[DATA UNDER STUDY Boundary: Start]

-- ===== VERDICT (by name: the statement is the Claim_ definition above) =====
theorem guess_ocean_coords_spec : Claim_equal_guess_ocean_coords := by
  intro keys exclude _
  unfold Spec_guess_ocean_coords guess_ocean_coords guess_ocean_coords_alt
  have hfold := fold_eq (exclude.getD []) keys PySem.Set.empty PySem.Dict.empty
      (by intro t; rfl)
  have hnd := nodup_foldB (exclude.getD []) keys PySem.Dict.empty List.nodup_nil
  show (pvRemoveRedundantMaps (keys.foldl (fun st key => stepA (exclude.getD []) key st)
          (PySem.Dict.empty, PySem.Set.empty)).1).items =
      (keys.foldl (fun fd key => stepB (exclude.getD []) key fd)
          PySem.Dict.empty).items.filter (fun kv => decide (kv.1 ≠ kv.2))
  rw [hfold.1]
  unfold pvRemoveRedundantMaps
  rw [removeRedundant_items _ _ (by simpa [PySem.Dict.empty, PySem.Dict.keys] using hnd)
        (fun p _ => rfl)]
  rfl
lemma pvBest_le_mem (l : List String) (b : Int) (hb : b ≤ 4) (y : String) (hy : y ∈ l) :
    l.foldl pvBestStep b ≤ pvKey y := by
  induction l generalizing b with
  | nil => cases hy
  | cons x t ih =>
    rw [List.foldl_cons, pvBestStep_eq b x hb]
    have h4 : min b (pvKey x) ≤ 4 := by omega
    rcases List.mem_cons.mp hy with h | h
    · subst h
      exact le_trans (pvBest_le_init t _ h4).1 (by omega)
    · exact ih (min b (pvKey x)) h4 h

lemma le_pvBest (l : List String) (b c : Int) (hc : ∀ y ∈ l, c ≤ pvKey y) (hb : c ≤ b)
    (hb4 : b ≤ 4) : c ≤ l.foldl pvBestStep b := by
  induction l generalizing b with
  | nil => exact hb
  | cons x t ih =>
    rw [List.foldl_cons, pvBestStep_eq b x hb4]
    have := hc x List.mem_cons_self
    exact ih (min b (pvKey x)) (fun y hy => hc y (List.mem_cons_of_mem x hy)) (by omega) (by omega)

-- A's scan over the defaults vs B's (first, best) result, for a nonempty ""-free list
lemma pvCore (l : List String) (hnil : l ≠ []) :
    (match DEFAULT_ACTIVE_SKILL_IDS.find? (fun d => l.contains d) with
      | some d => d
      | none => l.headD "")
    = (match l.head? with
      | none => ""
      | some first =>
        if l.foldl pvBestStep 4 < pvFallback
        then (PySem.List.pyGet? pvDefaultsB (l.foldl pvBestStep 4)).getD "" else first) := by
  obtain ⟨z, t, rfl⟩ := List.exists_cons_of_ne_nil hnil
  set l := z :: t
  have hhead : l.head? = some z := rfl
  rw [hhead]
  have hFB : pvFallback = 4 := rfl
  by_cases h0 : "bull_trend" ∈ l
  · have hfind : DEFAULT_ACTIVE_SKILL_IDS.find? (fun d => l.contains d) = some "bull_trend" := by
      simp [DEFAULT_ACTIVE_SKILL_IDS, h0]
    have hbest : l.foldl pvBestStep 4 = 0 := by
      have h1 := pvBest_le_mem l 4 (le_refl 4) _ h0
      have h2 := le_pvBest l 4 0 (fun y _ => pvKey_nonneg y) (by omega) (le_refl 4)
      have : pvKey "bull_trend" = 0 := rfl
      omega
    rw [hfind, hbest, hFB]; norm_num; rfl
  by_cases h1 : "ma_golden_cross" ∈ l
  · have hfind : DEFAULT_ACTIVE_SKILL_IDS.find? (fun d => l.contains d) = some "ma_golden_cross" := by
      simp [DEFAULT_ACTIVE_SKILL_IDS, List.find?, h0, h1]
    have hbest : l.foldl pvBestStep 4 = 1 := by
      have ha := pvBest_le_mem l 4 (le_refl 4) _ h1
      have hb := le_pvBest l 4 1 ?_ (by omega) (le_refl 4)
      · have : pvKey "ma_golden_cross" = 1 := rfl
        omega
      · intro y hy
        have hyb : y ≠ "bull_trend" := fun h => h0 (h ▸ hy)
        simp only [pvKey, if_neg hyb]; split_ifs <;> omega
    rw [hfind, hbest, hFB]; norm_num; rfl
  by_cases h2 : "volume_breakout" ∈ l
  · have hfind : DEFAULT_ACTIVE_SKILL_IDS.find? (fun d => l.contains d) = some "volume_breakout" := by
      simp [DEFAULT_ACTIVE_SKILL_IDS, List.find?, h0, h1, h2]
    have hbest : l.foldl pvBestStep 4 = 2 := by
      have ha := pvBest_le_mem l 4 (le_refl 4) _ h2
      have hb := le_pvBest l 4 2 ?_ (by omega) (le_refl 4)
      · have : pvKey "volume_breakout" = 2 := rfl
        omega
      · intro y hy
        have hyb : y ≠ "bull_trend" := fun h => h0 (h ▸ hy)
        have hym : y ≠ "ma_golden_cross" := fun h => h1 (h ▸ hy)
        simp only [pvKey, if_neg hyb, if_neg hym]; split_ifs <;> omega
    rw [hfind, hbest, hFB]; norm_num; rfl
  by_cases h3 : "shrink_pullback" ∈ l
  · have hfind : DEFAULT_ACTIVE_SKILL_IDS.find? (fun d => l.contains d) = some "shrink_pullback" := by
      simp [DEFAULT_ACTIVE_SKILL_IDS, List.find?, h0, h1, h2, h3]
    have hbest : l.foldl pvBestStep 4 = 3 := by
      have ha := pvBest_le_mem l 4 (le_refl 4) _ h3
      have hb := le_pvBest l 4 3 ?_ (by omega) (le_refl 4)
      · have : pvKey "shrink_pullback" = 3 := rfl
        omega
      · intro y hy
        have hyb : y ≠ "bull_trend" := fun h => h0 (h ▸ hy)
        have hym : y ≠ "ma_golden_cross" := fun h => h1 (h ▸ hy)
        have hyv : y ≠ "volume_breakout" := fun h => h2 (h ▸ hy)
        simp only [pvKey, if_neg hyb, if_neg hym, if_neg hyv]; split_ifs <;> omega
    rw [hfind, hbest, hFB]; norm_num; rfl
  · have hfind : DEFAULT_ACTIVE_SKILL_IDS.find? (fun d => l.contains d) = none := by
      simp [DEFAULT_ACTIVE_SKILL_IDS, List.find?, h0, h1, h2, h3]
    have hbest : l.foldl pvBestStep 4 = 4 := by
      have ha := (pvBest_le_init l 4 (le_refl 4)).2
      have hb := le_pvBest l 4 4 ?_ (le_refl 4) (le_refl 4)
      · omega
      · intro y hy
        have hyb : y ≠ "bull_trend" := fun h => h0 (h ▸ hy)
        have hym : y ≠ "ma_golden_cross" := fun h => h1 (h ▸ hy)
        have hyv : y ≠ "volume_breakout" := fun h => h2 (h ▸ hy)
        have hys : y ≠ "shrink_pullback" := fun h => h3 (h ▸ hy)
        simp [pvKey, hyb, hym, hyv, hys]
    rw [hfind, hbest, hFB]
    norm_num
    rfl

-- the guarded fold in B equals (head? of filtered, running min over filtered)
lemma pvFold_char (xs : List String) :
    xs.foldl pvStepB (none, pvFallback)
      = ((xs.filter (fun s => s ≠ "")).head?,
         (xs.filter (fun s => s ≠ "")).foldl pvBestStep 4) := by
  rw [pvFold_filter]
  have hFB : pvFallback = 4 := rfl
  rw [hFB, pvFold_split _ (fun s hs => (List.mem_filter.mp hs).2 |> of_decide_eq_true) none 4,
      pvFirst_none]

-- ===== VERDICT (by name: the statement is the Claim_ definition above) =====
theorem get_primary_default_skill_id_spec : Claim_equal_get_primary_default_skill_id := by
  intro a _
  unfold Spec_get_primary_default_skill_id
  cases a with
  | none => rfl
  | some xs =>
    simp only [get_primary_default_skill_id, get_primary_default_skill_id_alt, pvFold_char]
    by_cases he : (xs.filter (fun skill_id => skill_id ≠ "")).isEmpty
    · have : xs.filter (fun skill_id => skill_id ≠ "") = [] := by simpa [List.isEmpty_iff] using he
      rw [if_pos he, this]
      rfl
    · have hnil : xs.filter (fun skill_id => skill_id ≠ "") ≠ [] := by
        simpa [List.isEmpty_iff] using he
      rw [if_neg he]
      exact pvCore (xs.filter (fun skill_id => skill_id ≠ "")) hnil
-- pv_equiv track=rewrite | github.com/santhoshballa31/MyGymApp | practice.py | rotate_ntimes
-- ===== SOURCE A (Python) =====
-- from typing import List
--
-- def rotate_ntimes(nums: List[int], n):
--
--     while(n > 0):
--         replaced_item = nums[0]
--         for i in range(1, len(nums)):
--             nums[i-1] = nums[i]
--         n -=1
--         nums[len(nums)-1] = replaced_item
--
--
--     return nums, nums[0]
-- ===== SOURCE B (Python) =====
-- def rotate_ntimes(nums, n):
--     # Rotate left by n mod len in one slice step instead of n one-step shifts.
--     if n > 0:
--         k = n % len(nums)
--         nums[:] = nums[k:] + nums[:k]
--     return nums, nums[0]
-- ===== Notes on version B (the rewrite author's own statement) =====
-- stated objective: faster
-- what changed: Replaces the n-fold one-position shift loop (n * len element moves) with a single slice rotation by n mod len.
import Mathlib
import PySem

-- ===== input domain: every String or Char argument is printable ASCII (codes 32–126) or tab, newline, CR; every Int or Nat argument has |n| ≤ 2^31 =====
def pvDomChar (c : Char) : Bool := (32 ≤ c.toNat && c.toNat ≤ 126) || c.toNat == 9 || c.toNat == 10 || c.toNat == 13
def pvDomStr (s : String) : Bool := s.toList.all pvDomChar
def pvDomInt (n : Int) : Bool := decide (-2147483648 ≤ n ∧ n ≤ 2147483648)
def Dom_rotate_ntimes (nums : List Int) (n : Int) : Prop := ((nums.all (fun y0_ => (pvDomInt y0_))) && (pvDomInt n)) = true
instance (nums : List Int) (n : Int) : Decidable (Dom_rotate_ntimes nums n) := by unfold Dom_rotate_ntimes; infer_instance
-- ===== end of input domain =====

-- B rotates by one slice step (n mod len) instead of A's n single-position shift passes.
-- Both Pythons mutate nums in place (A element-wise, B via nums[:] = ...); the equivalence
-- proved here is about the return value.

-- ===== PORT A =====
-- inner for-loop: for i in range(1, len(nums)): nums[i-1] = nums[i]
def pvShift (nums : List Int) : List Int :=
  (PySem.List.pyRange 1 (nums.length : Int) 1).foldl
    (fun acc i => acc.set (i - 1).toNat (PySem.List.pyGetD acc i 0)) nums

-- while(n > 0) body, iterated n.toNat times; pyGetD is exact under Pre_ (nums ≠ [])
def pvWhileA : Nat → List Int → List Int
  | 0, nums => nums
  | k + 1, nums =>
      let replaced := PySem.List.pyGetD nums 0 0
      let shifted := pvShift nums
      pvWhileA k (shifted.set (shifted.length - 1) replaced)

def rotate_ntimes (nums : List Int) (n : Int) : List Int × Int :=
  let res := pvWhileA n.toNat nums
  (res, PySem.List.pyGetD res 0 0)

-- ===== PORT B =====
def rotate_ntimes_alt (nums : List Int) (n : Int) : List Int × Int :=
  let nums' :=
    if n > 0 then
      let k := PySem.Int.mod n (nums.length : Int)
      PySem.List.slice nums (some k) none ++ PySem.List.slice nums none (some k)
    else nums
  (nums', PySem.List.pyGetD nums' 0 0)

-- ===== PRECONDITION & SPEC =====
-- On the empty list both programs raise (A: IndexError at nums[0]; B: ZeroDivisionError for
-- n > 0, IndexError otherwise), so [] is excluded; no other input is excluded.
def Pre_rotate_ntimes (nums : List Int) (n : Int) : Prop := nums ≠ []
instance (nums : List Int) (n : Int) : Decidable (Pre_rotate_ntimes nums n) := by
  unfold Pre_rotate_ntimes; infer_instance
def pvWitness_rotate_ntimes : List Int × Int := ([1, 2, 3], 2)

def Spec_rotate_ntimes (nums : List Int) (n : Int) (out : List Int × Int) : Prop := out = rotate_ntimes_alt nums n
instance (nums : List Int) (n : Int) (out : List Int × Int) : Decidable (Spec_rotate_ntimes nums n out) := by unfold Spec_rotate_ntimes; infer_instance

-- ===== CLAIM (what is proved, stated in full; the proofs are below) =====
def Claim_equal_rotate_ntimes : Prop := ∀ (nums : List Int) (n : Int), Dom_rotate_ntimes nums n → Pre_rotate_ntimes nums n → Spec_rotate_ntimes nums n (rotate_ntimes nums n)

-- ===== LEMMAS AND PROOFS =====

-- invariant of A's inner shift loop: after range(1, m+1) the first m slots hold nums[1..m]
lemma pvShift_inv (l : List Int) (m : Nat) (hm : m + 1 ≤ l.length) :
    (PySem.List.pyRange 1 ((m : Int) + 1) 1).foldl
      (fun acc i => acc.set (i - 1).toNat (PySem.List.pyGetD acc i 0)) l
      = (l.drop 1).take m ++ l.drop m := by
  induction m with
  | zero => simp [PySem.List.pyRange_one_eq_nil]
  | succ m ih =>
      have hm' : m + 1 ≤ l.length := by omega
      rw [show ((m + 1 : Nat) : Int) + 1 = ((m : Int) + 1) + 1 by push_cast; ring,
          PySem.List.pyRange_one_succ_right (by omega : (1:Int) ≤ (m : Int) + 1),
          List.foldl_append, ih hm']
      simp only [List.foldl_cons, List.foldl_nil]
      have hidx : ((m : Int) + 1 - 1).toNat = m := by omega
      have htk : ((l.drop 1).take m).length = m := by
        simp [List.length_take]; omega
      have hget : PySem.List.pyGetD ((l.drop 1).take m ++ l.drop m) ((m : Int) + 1) 0
          = l[m + 1]'(by omega) := by
        rw [show (m : Int) + 1 = ((m + 1 : Nat) : Int) by push_cast; ring,
            PySem.List.pyGetD_natCast, List.getD,
            List.getElem?_append_right (by omega), htk,
            show m + 1 - m = 1 by omega]
        have h1 : (l.drop m)[1]? = some (l[m + 1]'(by omega)) := by
          rw [List.getElem?_drop]
          exact List.getElem?_eq_getElem (by omega)
        rw [h1, Option.getD_some]
      rw [hidx, hget, List.set_append, if_neg (by omega), htk, Nat.sub_self]
      have hd : l.drop m = l[m]'(by omega) :: l.drop (m + 1) :=
        List.drop_eq_getElem_cons (by omega)
      rw [hd, List.set_cons_zero, List.take_add_one]
      have h2 : (l.drop 1)[m]? = some (l[m + 1]'(by omega)) := by
        rw [List.getElem?_drop, Nat.add_comm]
        exact List.getElem?_eq_getElem (by omega)
      rw [h2]
      simp

-- one iteration of A's while body is a left rotation by one
lemma pvStep_eq_rotate (l : List Int) (hl : l ≠ []) :
    (pvShift l).set ((pvShift l).length - 1) (PySem.List.pyGetD l 0 0) = l.rotate 1 := by
  have hlen : 1 ≤ l.length := List.length_pos_of_ne_nil hl
  have hsh : pvShift l = l.drop 1 ++ [l.getLast hl] := by
    unfold pvShift
    rw [show (l.length : Int) = ((l.length - 1 : Nat) : Int) + 1 by omega,
        pvShift_inv l (l.length - 1) (by omega)]
    rw [List.take_of_length_le (le_of_eq (by simp)), List.drop_length_sub_one hl]
  rw [hsh]
  have hll : (l.drop 1 ++ [l.getLast hl]).length - 1 = (l.drop 1).length := by simp
  rw [hll, List.set_append, if_neg (lt_irrefl _), Nat.sub_self, List.set_cons_zero,
      List.rotate_eq_drop_append_take hlen]
  congr 1
  rw [PySem.List.pyGetD_zero]
  cases l with
  | nil => exact absurd rfl hl
  | cons x xs => simp [List.getD]

lemma pvWhileA_eq_rotate (k : Nat) (l : List Int) (hl : l ≠ []) :
    pvWhileA k l = l.rotate k := by
  induction k generalizing l with
  | zero => simp [pvWhileA]
  | succ k ih =>
      have h1 : l.rotate 1 ≠ [] := by simp [List.rotate_eq_nil_iff, hl]
      simp only [pvWhileA]
      rw [pvStep_eq_rotate l hl, ih _ h1, List.rotate_rotate, Nat.add_comm]

-- ===== VERDICT (by name: the statement is the Claim_ definition above) =====
theorem rotate_ntimes_spec : Claim_equal_rotate_ntimes := by
  intro nums n _ hpre
  unfold Spec_rotate_ntimes rotate_ntimes rotate_ntimes_alt
  have hlen : 0 < nums.length := List.length_pos_of_ne_nil hpre
  by_cases hn : n > 0
  · rw [if_pos hn]
    have hlen' : (0:Int) < (nums.length : Int) := by exact_mod_cast hlen
    set k := PySem.Int.mod n (nums.length : Int) with hk
    have hk0 : 0 ≤ k := PySem.Int.mod_nonneg n hlen'
    have hklt : k < (nums.length : Int) := PySem.Int.mod_lt n hlen'
    clear_value k
    have hcast : k = ((k.toNat : Nat) : Int) := (Int.toNat_of_nonneg hk0).symm
    have hslice : PySem.List.slice nums (some k) none ++ PySem.List.slice nums none (some k)
        = nums.rotate k.toNat := by
      rw [hcast, PySem.List.slice_from_natCast, PySem.List.slice_to_natCast,
          ← List.rotate_eq_drop_append_take (by omega)]
      congr 1
    have hkdef : k = n % (nums.length : Int) := by
      rw [hk, PySem.Int.mod_eq_emod_of_pos hlen']
    have hA : pvWhileA n.toNat nums = nums.rotate k.toNat := by
      rw [pvWhileA_eq_rotate _ _ hpre]
      have h2 : ((n.toNat % nums.length : Nat) : Int) = n % (nums.length : Int) := by
        push_cast
        rw [Int.toNat_of_nonneg (by omega)]
      have : k.toNat = n.toNat % nums.length := by omega
      rw [this, List.rotate_mod]
    rw [hA, hslice]
  · rw [if_neg hn]
    have h0 : n.toNat = 0 := by omega
    rw [h0]
    rfl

[DATA UNDER STUDY Boundary: End]

EXERCISE DIRECTIONS: In the listing above, find each line with "pvCore" and copy it.

OUTPUT OF THE TASK:
lemma pvCore (l : List String) (hnil : l ≠ []) :
      exact pvCore (xs.filter (fun skill_id => skill_id ≠ "")) hnil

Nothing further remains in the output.